Sie alle profitieren dank Megatrends wie Gaming, Cloud und Co. von einem noch nie dagewesenen Superzyklus. Und das bis heute, wie die ersten Vorabinformationen der VAT Group für das zurückliegende vierte Quartal in beeindruckender Weise zeigen. Der Vakuumventilehersteller aus dem Rheintal meldet einen Umsatz in Höhe von 187 Millionen Franken. Das entspricht einem Plus von 11 Prozent gegenüber dem Schlussquartal letzten Jahres. Gleichzeitig gingen beim Unternehmen gar Bestellungen über 208 Millionen Franken ein.

Gute Kunde trifft heute Donnerstag zudem aus dem asiatischen Raum ein. Der dortige Chipgigant TSMC will im laufenden Jahr zwischen 25 und 28 Milliarden Dollar in den Ausbau bestehender Produktionskapazitäten investieren. Das sind 5 bis 8 Milliarden Dollar mehr, als Analysten bisweilen erwartet hatten. Dass auch hiesige Zulieferunternehmen zum Handkuss kommen, gilt als so sicher wie das Amen in der Kirche.

Die Kursentwicklung von Aktien wie Inficon (rot) und VAT Group (grün) zeigt steil nach oben (Quelle: www.cash.ch)

Als Spielverderber könnte man nun Janardan Menon bezeichnen. Der für die britische Liberum tätige Analyst warnt davor, dass der Superzyklus in der Halbleiterindustrie seine Spitze schon im September durchschreiten wird. Er, der als profunder Branchenkenner gilt, rechnet bei den Unternehmen aus diesem Wirtschaftszweig spätestens ab Mitte Jahr mit rückläufigen Aktienkursen.

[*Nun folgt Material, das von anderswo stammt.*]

-- pv_equiv track=rewrite | github.com/AYUSH-PANDA2301/Assignment1 | programming_assignment25.py | ascii_capitalize
-- ===== SOURCE A (Python) =====
-- def ascii_capitalize(a):
--     b = ""
--     for i in range(len(a)):
--         if (ord(a[i])%2 == 0):
--             b = b + a[i].upper()
--         else:
--              b = b + a[i].lower()
--     return b
-- ===== SOURCE B (Python) =====
-- def ascii_capitalize(a):
--     table = {ord(c): (c.upper() if ord(c) % 2 == 0 else c.lower()) for c in a}
--     return a.translate(table)
-- ===== Notes on version B (the rewrite author's own statement) =====
-- stated objective: idiomatic
-- what changed: B builds a codepoint-keyed translation table once (dict comprehension) and maps the whole string through str.translate in one library pass, instead of an index loop with repeated string concatenation.
import Mathlib
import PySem

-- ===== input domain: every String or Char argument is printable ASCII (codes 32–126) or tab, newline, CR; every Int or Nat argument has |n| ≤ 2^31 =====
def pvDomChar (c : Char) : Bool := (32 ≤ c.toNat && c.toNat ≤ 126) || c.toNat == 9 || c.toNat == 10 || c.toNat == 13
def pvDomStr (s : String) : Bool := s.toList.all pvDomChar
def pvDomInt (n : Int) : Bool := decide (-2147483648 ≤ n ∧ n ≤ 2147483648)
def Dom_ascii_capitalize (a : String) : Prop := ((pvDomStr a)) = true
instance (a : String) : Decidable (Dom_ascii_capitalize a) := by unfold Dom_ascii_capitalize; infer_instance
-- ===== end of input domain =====

-- B replaces A's index loop with a translation table built once and applied by str.translate (idiomatic).

-- ===== PORT A =====
def ascii_capitalize (a : String) : String :=
  String.ofList ((PySem.List.pyRange 0 (PySem.Str.len a) 1).foldl
    (fun b i =>
      let c := PySem.List.pyGetD a.toList i ' '   -- a[i]: index always in range here
      if c.toNat % 2 == 0 then b ++ PySem.Chars.upper [c] else b ++ PySem.Chars.lower [c]) [])

-- ===== PORT B =====
def ascii_capitalize_alt (a : String) : String :=
  let table : PySem.Dict Int (List Char) :=
    a.toList.foldl (fun d c =>
      d.insert (c.toNat : Int)
        (if c.toNat % 2 == 0 then PySem.Chars.upper [c] else PySem.Chars.lower [c]))
      PySem.Dict.empty
  String.ofList ((a.toList.map (fun c => table.getD (c.toNat : Int) [c])).flatten)

-- ===== PRECONDITION & SPEC =====
def Spec_ascii_capitalize (a : String) (out : String) : Prop := out = ascii_capitalize_alt a
instance (a : String) (out : String) : Decidable (Spec_ascii_capitalize a out) := by unfold Spec_ascii_capitalize; infer_instance

-- ===== CLAIM (what is proved, stated in full; the proofs are below) =====
def Claim_equal_ascii_capitalize : Prop := ∀ (a : String), Dom_ascii_capitalize a → Spec_ascii_capitalize a (ascii_capitalize a)

-- ===== LEMMAS AND PROOFS =====

-- the per-character transform shared by both programs
def pvTrans (c : Char) : List Char :=
  if c.toNat % 2 == 0 then PySem.Chars.upper [c] else PySem.Chars.lower [c]

lemma getD_foldl_insert_notkey (t : List Char) (d : PySem.Dict Int (List Char)) (k : Int)
    (dflt : List Char) (h : ∀ x ∈ t, (x.toNat : Int) ≠ k) :
    (t.foldl (fun d c => d.insert (c.toNat : Int) (pvTrans c)) d).getD k dflt = d.getD k dflt := by
  induction t generalizing d with
  | nil => rfl
  | cons x t ih =>
      simp only [List.foldl_cons]
      rw [ih _ (fun y hy => h y (List.mem_cons_of_mem _ hy))]
      exact PySem.Dict.getD_insert_of_ne _ _ _ (fun he => h x List.mem_cons_self he.symm)

lemma table_getD (l : List Char) (d : PySem.Dict Int (List Char)) (c : Char) (hc : c ∈ l) :
    (l.foldl (fun d c => d.insert (c.toNat : Int) (pvTrans c)) d).getD (c.toNat : Int) [c]
      = pvTrans c := by
  induction l generalizing d with
  | nil => cases hc
  | cons x t ih =>
      simp only [List.foldl_cons]
      by_cases hct : c ∈ t
      · exact ih _ hct
      · have hcx : c = x := by
          rcases List.mem_cons.mp hc with h | h
          · exact h
          · exact absurd h hct
        subst hcx
        rw [getD_foldl_insert_notkey t _ _ _ (fun y hy he => hct (by
          have hn : y.toNat = c.toNat := by exact_mod_cast he
          have : y = c := Char.ext (UInt32.toNat_inj.mp hn)
          rwa [this] at hy))]
        exact PySem.Dict.getD_insert_self _ _ _ _

-- ===== VERDICT (by name: the statement is the Claim_ definition above) =====
theorem ascii_capitalize_spec : Claim_equal_ascii_capitalize := by
  intro a _
  show ascii_capitalize a = ascii_capitalize_alt a
  unfold ascii_capitalize ascii_capitalize_alt
  have hA : (PySem.List.pyRange 0 (PySem.Str.len a) 1).foldl
      (fun b i =>
        let c := PySem.List.pyGetD a.toList i ' '
        if c.toNat % 2 == 0 then b ++ PySem.Chars.upper [c] else b ++ PySem.Chars.lower [c]) []
      = a.toList.foldl (fun b c => b ++ pvTrans c) [] := by
    rw [show PySem.Str.len a = PySem.List.len a.toList from by simp [PySem.Str.len_eq, PySem.List.len]]
    rw [PySem.List.foldl_pyRange_zero_pyGetD a.toList ' '
      (fun b c => if c.toNat % 2 == 0 then b ++ PySem.Chars.upper [c] else b ++ PySem.Chars.lower [c]) []]
    apply PySem.List.foldl_congr_mem
    intro b c _
    by_cases h : c.toNat % 2 == 0 <;> simp [pvTrans, h]
  rw [hA, PySem.List.foldl_append_eq_flatMap]
  congr 1
  show [] ++ List.flatMap pvTrans a.toList
      = (a.toList.map (fun c =>
          (a.toList.foldl (fun d c => d.insert (c.toNat : Int) (pvTrans c)) PySem.Dict.empty).getD
            (c.toNat : Int) [c])).flatten
  rw [List.map_congr_left (fun c hc => table_getD a.toList PySem.Dict.empty c hc)]
  simp [List.flatMap_def]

So richtig scheint es dem Liberum-Analysten allerdings noch an Überzeugung zu fehlen, stuft er doch sämtliche sechs von ihm mitverfolgten Aktien auf Zusehen hin mit "Buy" ein. Das gilt auch für jene des Sensorenherstellers AMS und das mit einem Kursziel von 27 Franken.

Die Investitionspläne von TSMC und anderen Chipgiganten scheinen den Aussagen Menons widersprechen zu wollen. Und tatsächlich wurde der Superzyklus in der Halbleiterindustrie in den letzten Jahren von anderen Berufskollegen schon mehr als einmal totgesagt.

Doch irgendwann läuft auch dieser Superzyklus aus. Vermutlich wäre er das bereits im letzten Jahr, wären die pandemiebedingten Ausgangsbeschränkungen und die Heimarbeit nicht gewesen. Fakt ist: Auch ein Superzyklus läuft irgendwann aus. Und: Für gewöhnlich trägt die Börse einem Abwärtszyklus bereits sechs bis neun Monate früher Rechnung.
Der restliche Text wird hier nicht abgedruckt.